- [What you should do]: Return every line below in which "toerpotens" appears.

- [Records shown]:
-- pv_equiv track=rewrite | github.com/alfredronning/knowit_kalender | 2022/day18/solver.py | finn_grupper
-- ===== SOURCE A (Python) =====
-- def finn_grupper(bits):
--     grupper = []
--     toerpotens = 1
--     while toerpotens < len(bits):
--         current = []
--         i = 0
--         while i < len(bits):
--             i += toerpotens
--             current += bits[i:i+toerpotens]
--             i += toerpotens
--         grupper.append(sum(current) % 2 == 0)
--         toerpotens<<=1
--     return grupper
-- ===== SOURCE B (Python) =====
-- def finn_grupper(bits):
--     n = len(bits)
--     g = 0
--     while (1 << g) < n:
--         g += 1
--     return [sum(bits[i] for i in range(n) if i & (1 << k)) % 2 == 0 for k in range(g)]
-- ===== Notes on version B (the rewrite author's own statement) =====
-- stated objective: alternative
-- what changed: Replaces A's doubling while-loop with manual index jumps and repeated list slicing by first computing the group count g in closed form and then, per bit k, a single comprehension that sums elements whose index has bit k set (a bit test replaces the slice bookkeeping).
import Mathlib
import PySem

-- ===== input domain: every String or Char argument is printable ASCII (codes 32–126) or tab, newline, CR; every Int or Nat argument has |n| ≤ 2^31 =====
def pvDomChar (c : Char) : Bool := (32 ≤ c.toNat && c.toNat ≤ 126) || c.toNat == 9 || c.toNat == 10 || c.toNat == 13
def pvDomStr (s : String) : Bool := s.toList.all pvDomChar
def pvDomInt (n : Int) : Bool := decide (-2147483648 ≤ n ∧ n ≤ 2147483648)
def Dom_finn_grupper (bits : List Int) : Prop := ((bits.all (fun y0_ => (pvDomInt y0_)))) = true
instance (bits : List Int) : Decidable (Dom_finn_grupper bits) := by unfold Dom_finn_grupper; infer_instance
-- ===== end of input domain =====

-- B replaces A's doubling while-loop with index jumps and slicing by a closed-form group count
-- plus a per-bit index-bit-test comprehension (alternative decomposition, same asymptotic cost).

-- ===== PORT A =====
-- inner while loop of A: while i < len(bits): i += p; current += bits[i:i+p]; i += p
-- (the `1 ≤ p` guard only makes the recursion total; every call from the outer loop has p ≥ 1)
def finnInner (bits : List Int) (p i : Int) (cur : List Int) : List Int :=
  if _h : 1 ≤ p ∧ i < (bits.length : Int) then
    finnInner bits p (i + p + p) (cur ++ PySem.List.slice bits (some (i + p)) (some (i + p + p)))
  else cur
termination_by ((bits.length : Int) - i).toNat
decreasing_by omega

-- outer while loop of A: while toerpotens < len(bits): … ; toerpotens <<= 1  (p <<= 1 is 2 * p, exact on Int)
def finnOuter (bits : List Int) (p : Int) (grupper : List Bool) : List Bool :=
  if _h : 1 ≤ p ∧ p < (bits.length : Int) then
    finnOuter bits (2 * p) (grupper ++ [PySem.Int.mod (finnInner bits p 0 []).sum 2 == 0])
  else grupper
termination_by ((bits.length : Int) - p).toNat
decreasing_by omega

def finn_grupper (bits : List Int) : List Bool := finnOuter bits 1 []

-- ===== PORT B =====
-- while (1 << g) < n: g += 1   (1 << g is 2 ^ g, exact on Int for a nonnegative shift)
def finnGroups (n : Int) (g : Nat) : Nat :=
  if (2 : Int) ^ g < n then finnGroups n (g + 1) else g
termination_by (n - 2 ^ g).toNat
decreasing_by
  have h1 : (0 : Int) < 2 ^ g := by positivity
  have h2 : (2 : Int) ^ (g + 1) = 2 * 2 ^ g := by ring
  omega

-- [sum(bits[i] for i in range(n) if i & (1 << k)) % 2 == 0 for k in range(g)]
def finn_grupper_alt (bits : List Int) : List Bool :=
  let n : Int := bits.length
  let g := finnGroups n 0
  (List.range g).map (fun k =>
    PySem.Int.mod (((PySem.List.pyRange 0 n 1).filter
        (fun i => Int.land i ((2 : Int) ^ k) != 0)).map
      (fun i => PySem.List.pyGetD bits i 0)).sum 2 == 0)

-- ===== PRECONDITION & SPEC =====
def Spec_finn_grupper (bits : List Int) (out : List Bool) : Prop := out = finn_grupper_alt bits
instance (bits : List Int) (out : List Bool) : Decidable (Spec_finn_grupper bits out) := by unfold Spec_finn_grupper; infer_instance

-- ===== CLAIM (what is proved, stated in full; the proofs are below) =====
def Claim_equal_finn_grupper : Prop := ∀ (bits : List Int), Dom_finn_grupper bits → Spec_finn_grupper bits (finn_grupper bits)

-- ===== LEMMAS AND PROOFS =====

-- the elements at indices j ∈ [m, n) whose quotient j / P is odd (for P = 2^k: bit k of j set)
def specL (bits : List Int) (P m : Nat) : List Int :=
  ((List.range' m (bits.length - m)).filter (fun j => decide (j / P % 2 = 1))).map
    (fun j => bits.getD j 0)

theorem take_drop_map_range' (xs : List Int) (a t : Nat) :
    (xs.drop a).take t = (List.range' a (min t (xs.length - a))).map (fun j => xs.getD j 0) := by
  apply List.ext_getElem
  · simp
  · intro i h1 h2
    simp only [List.getElem_take, List.getElem_drop, List.getElem_map, List.getElem_range']
    rw [List.getD_eq_getElem]
    · simp
    · simp at h2 ⊢; omega

theorem div_P_of_block (P t j r : Nat) (hP : 0 < P) (hj : j = r + t * P) (hr : r < P) :
    j / P = t := by
  subst hj
  rw [Nat.add_mul_div_right _ _ hP, Nat.div_eq_of_lt hr, Nat.zero_add]

theorem range'_split (s a b : Nat) :
    List.range' s (a + b) = List.range' s a ++ List.range' (s + a) b := by
  have := List.range'_append (s := s) (m := a) (n := b) (step := 1)
  simpa using this.symm

-- one pass of A's inner loop eats the block [m, m+2P): it keeps exactly the slice [m+P, m+2P)
theorem specL_step (bits : List Int) (P m : Nat) (hP : 0 < P) (hm : 2 * P ∣ m)
    (hmn : m < bits.length) :
    (specL bits P m).sum
      = ((bits.drop (m + P)).take P).sum + (specL bits P (m + 2 * P)).sum := by
  obtain ⟨t, ht⟩ := hm
  obtain ⟨c, hc⟩ : ∃ c, c = min (2 * P) (bits.length - m) := ⟨_, rfl⟩
  obtain ⟨d, hd⟩ : ∃ d, d = min P (bits.length - m) := ⟨_, rfl⟩
  have hmP : 2 * t * P = m := by rw [ht]; ring
  have hmP' : (2 * t + 1) * P = m + P := by rw [ht]; ring
  have esum : bits.length - m = c + (bits.length - m - c) := by omega
  have esum2 : c = d + (c - d) := by omega
  have hs1 : List.range' m (bits.length - m)
      = List.range' m c ++ List.range' (m + c) (bits.length - m - c) := by
    conv_lhs => rw [esum, range'_split]
  have hs2 : List.range' m c = List.range' m d ++ List.range' (m + d) (c - d) := by
    conv_lhs => rw [esum2, range'_split]
  have hsplit : List.range' m (bits.length - m)
      = List.range' m d ++ List.range' (m + d) (c - d)
        ++ List.range' (m + c) (bits.length - m - c) := by
    rw [hs1, hs2]
  have hdiv1 : ∀ j, m ≤ j → j < m + P → j / P = 2 * t := by
    intro j h1 h2
    exact div_P_of_block P (2 * t) j (j - m) hP (by omega) (by omega)
  have hdiv2 : ∀ j, m + P ≤ j → j < m + 2 * P → j / P = 2 * t + 1 := by
    intro j h1 h2
    exact div_P_of_block P (2 * t + 1) j (j - m - P) hP (by omega) (by omega)
  have hf1 : (List.range' m d).filter (fun j => decide (j / P % 2 = 1)) = [] := by
    rw [List.filter_eq_nil_iff]
    intro j hj
    rw [List.mem_range'_1] at hj
    have := hdiv1 j (by omega) (by omega)
    simp [this, Nat.mul_mod_right]
  have hf2 : (List.range' (m + d) (c - d)).filter (fun j => decide (j / P % 2 = 1))
      = List.range' (m + d) (c - d) := by
    rw [List.filter_eq_self]
    intro j hj
    rw [List.mem_range'_1] at hj
    have := hdiv2 j (by omega) (by omega)
    simp [this]
  have hslice : (bits.drop (m + P)).take P
      = (List.range' (m + d) (c - d)).map (fun j => bits.getD j 0) := by
    rw [take_drop_map_range']
    by_cases hcase : P ≤ bits.length - m
    · rw [show min P (bits.length - (m + P)) = c - d by omega]
      rw [show m + P = m + d by omega]
    · have e1 : min P (bits.length - (m + P)) = 0 := by omega
      have e2 : c - d = 0 := by omega
      rw [e1, e2, List.range'_zero, List.range'_zero]
  have hlast : specL bits P (m + 2 * P)
      = ((List.range' (m + c) (bits.length - m - c)).filter
          (fun j => decide (j / P % 2 = 1))).map (fun j => bits.getD j 0) := by
    unfold specL
    by_cases hcase : 2 * P ≤ bits.length - m
    · have e2 : bits.length - (m + 2 * P) = bits.length - m - c := by omega
      have e1 : m + 2 * P = m + c := by omega
      rw [e2, e1]
    · have e1 : bits.length - (m + 2 * P) = 0 := by omega
      have e2 : bits.length - m - c = 0 := by omega
      rw [e1, e2, List.range'_zero, List.range'_zero]
  rw [hslice, hlast]
  unfold specL
  rw [hsplit, List.filter_append, List.filter_append, List.map_append, List.map_append,
    List.sum_append, List.sum_append, hf1, hf2]
  simp

theorem specL_nil (bits : List Int) (P m : Nat) (h : bits.length ≤ m) :
    specL bits P m = [] := by
  unfold specL
  rw [show bits.length - m = 0 by omega, List.range'_zero]
  simp

theorem finn_inner_sum (bits : List Int) (p i : Int) (cur : List Int)
    (hp : 1 ≤ p) (hi : 0 ≤ i) (hd : 2 * p.toNat ∣ i.toNat) :
    (finnInner bits p i cur).sum = cur.sum + (specL bits p.toNat i.toNat).sum := by
  induction i, cur using finnInner.induct bits p with
  | case1 i cur h ih =>
    rw [finnInner, dif_pos h]
    have hP : 0 < p.toNat := by omega
    have hi2 : (0:Int) ≤ i + p + p := by omega
    have hd2 : 2 * p.toNat ∣ (i + p + p).toNat := by
      obtain ⟨t, ht⟩ := hd
      refine ⟨t + 1, ?_⟩
      have : 2 * p.toNat * (t + 1) = 2 * p.toNat * t + 2 * p.toNat := by ring
      omega
    rw [ih hi2 hd2]
    have hcast1 : i + p = ((i.toNat + p.toNat : Nat) : Int) := by push_cast; omega
    have hcast2 : i + p + p = ((i.toNat + p.toNat : Nat) : Int) + (p.toNat : Int) := by push_cast; omega
    rw [hcast2, hcast1, PySem.List.slice_natCast_add]
    have hstep := specL_step bits p.toNat i.toNat hP hd (by omega)
    rw [List.sum_append, hstep]
    rw [show (((i.toNat + p.toNat : Nat) : Int) + (p.toNat : Int)).toNat
        = i.toNat + 2 * p.toNat by omega]
    ring
  | case2 i cur h =>
    rw [finnInner, dif_neg h]
    rw [specL_nil bits p.toNat i.toNat (by omega)]
    simp

-- B's entry for bit k, written exactly as finn_grupper_alt computes it
def fAlt (bits : List Int) (k : Nat) : Bool :=
  PySem.Int.mod (((PySem.List.pyRange 0 (bits.length : Int) 1).filter
      (fun i => Int.land i ((2 : Int) ^ k) != 0)).map
    (fun i => PySem.List.pyGetD bits i 0)).sum 2 == 0

-- proof-side tail of the output list from bit k on
def tailB (bits : List Int) (k : Nat) : List Bool :=
  if (2 : Int) ^ k < (bits.length : Int) then fAlt bits k :: tailB bits (k + 1) else []
termination_by ((bits.length : Int) - 2 ^ k).toNat
decreasing_by
  have h1 : (0 : Int) < 2 ^ k := by positivity
  have h2 : (2 : Int) ^ (k + 1) = 2 * 2 ^ k := by ring
  omega

-- the bit test i & (1 << k) ≠ 0 is the parity test (i / 2^k) % 2 = 1
theorem fAlt_eq_spec (bits : List Int) (k : Nat) :
    fAlt bits k = (PySem.Int.mod (specL bits (2 ^ k) 0).sum 2 == 0) := by
  unfold fAlt specL
  congr 2
  rw [show ((2 : Int) ^ k) = ((2 ^ k : Nat) : Int) by push_cast; ring]
  rw [PySem.List.pyRange_zero_nat, List.filter_map, List.map_map]
  have hpred : ((fun i => Int.land i ((2 ^ k : Nat) : Int) != 0) ∘ fun j : Nat => (j : Int))
      = fun j : Nat => decide (j / 2 ^ k % 2 = 1) := by
    funext j
    have hland : Int.land (j : Int) ((2 ^ k : Nat) : Int) = ((j &&& 2 ^ k : Nat) : Int) := rfl
    simp only [Function.comp, hland, Nat.and_two_pow]
    rcases h : j.testBit k with hf | ht
    · have := Nat.testBit_eq_decide_div_mod_eq (x := j) (i := k)
      rw [h] at this
      simp [← this]
    · have := Nat.testBit_eq_decide_div_mod_eq (x := j) (i := k)
      rw [h] at this
      simp [← this]
  rw [hpred]
  rw [List.range_eq_range']
  simp only [Nat.sub_zero]
  congr 1
  apply List.map_congr_left
  intro j hj
  simp [PySem.List.pyGetD_natCast]

theorem outer_eq (bits : List Int) (k : Nat) :
    ∀ acc : List Bool, finnOuter bits ((2 : Int) ^ k) acc = acc ++ tailB bits k := by
  induction k using tailB.induct bits with
  | case1 k h ih =>
    intro acc
    have hpos : (0 : Int) < 2 ^ k := by positivity
    rw [finnOuter, dif_pos ⟨by omega, h⟩]
    rw [show (2 : Int) * 2 ^ k = 2 ^ (k + 1) by ring]
    rw [ih]
    have hentry : (PySem.Int.mod (finnInner bits ((2 : Int) ^ k) 0 []).sum 2 == 0) = fAlt bits k := by
      rw [finn_inner_sum bits ((2 : Int) ^ k) 0 [] (by omega) le_rfl (by simp)]
      rw [show ((2 : Int) ^ k).toNat = 2 ^ k by
        rw [show ((2 : Int) ^ k) = ((2 ^ k : Nat) : Int) by push_cast; ring, Int.toNat_natCast]]
      rw [fAlt_eq_spec]
      simp
    rw [hentry]
    conv_rhs => rw [tailB, if_pos h]
    simp
  | case2 k h =>
    intro acc
    rw [finnOuter, dif_neg (by intro hc; exact h hc.2)]
    rw [tailB, if_neg h]
    simp

theorem groups_ge (n : Int) (k : Nat) : k ≤ finnGroups n k := by
  induction k using finnGroups.induct n with
  | case1 k h ih =>
    rw [finnGroups, if_pos h]
    omega
  | case2 k h =>
    rw [finnGroups, if_neg h]

theorem tailB_eq_range (bits : List Int) (k : Nat) :
    tailB bits k
      = (List.range' k (finnGroups (bits.length : Int) k - k)).map (fAlt bits) := by
  induction k using tailB.induct bits with
  | case1 k h ih =>
    rw [tailB, if_pos h]
    rw [show finnGroups (bits.length : Int) k = finnGroups (bits.length : Int) (k + 1) from by
      rw [finnGroups, if_pos h]]
    have hge := groups_ge (bits.length : Int) (k + 1)
    rw [show finnGroups (bits.length : Int) (k + 1) - k
        = (finnGroups (bits.length : Int) (k + 1) - (k + 1)) + 1 by omega, List.range'_succ]
    simp only [List.map_cons]
    rw [ih]
  | case2 k h =>
    rw [tailB, if_neg h, finnGroups, if_neg h]
    simp

-- ===== VERDICT (by name: the statement is the Claim_ definition above) =====
theorem finn_grupper_spec : Claim_equal_finn_grupper := by
  intro bits _
  show finn_grupper bits = finn_grupper_alt bits
  have hA : finn_grupper bits = tailB bits 0 := by
    have := outer_eq bits 0 []
    simpa [finn_grupper] using this
  have hB : finn_grupper_alt bits = (List.range (finnGroups (bits.length : Int) 0)).map (fAlt bits) := rfl
  rw [hA, hB, tailB_eq_range, List.range_eq_range']
  simp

- [Solution to this problem]:
--     toerpotens = 1
--     while toerpotens < len(bits):
--             i += toerpotens
--             current += bits[i:i+toerpotens]
--             i += toerpotens
--         toerpotens<<=1
-- outer while loop of A: while toerpotens < len(bits): … ; toerpotens <<= 1  (p <<= 1 is 2 * p, exact on Int)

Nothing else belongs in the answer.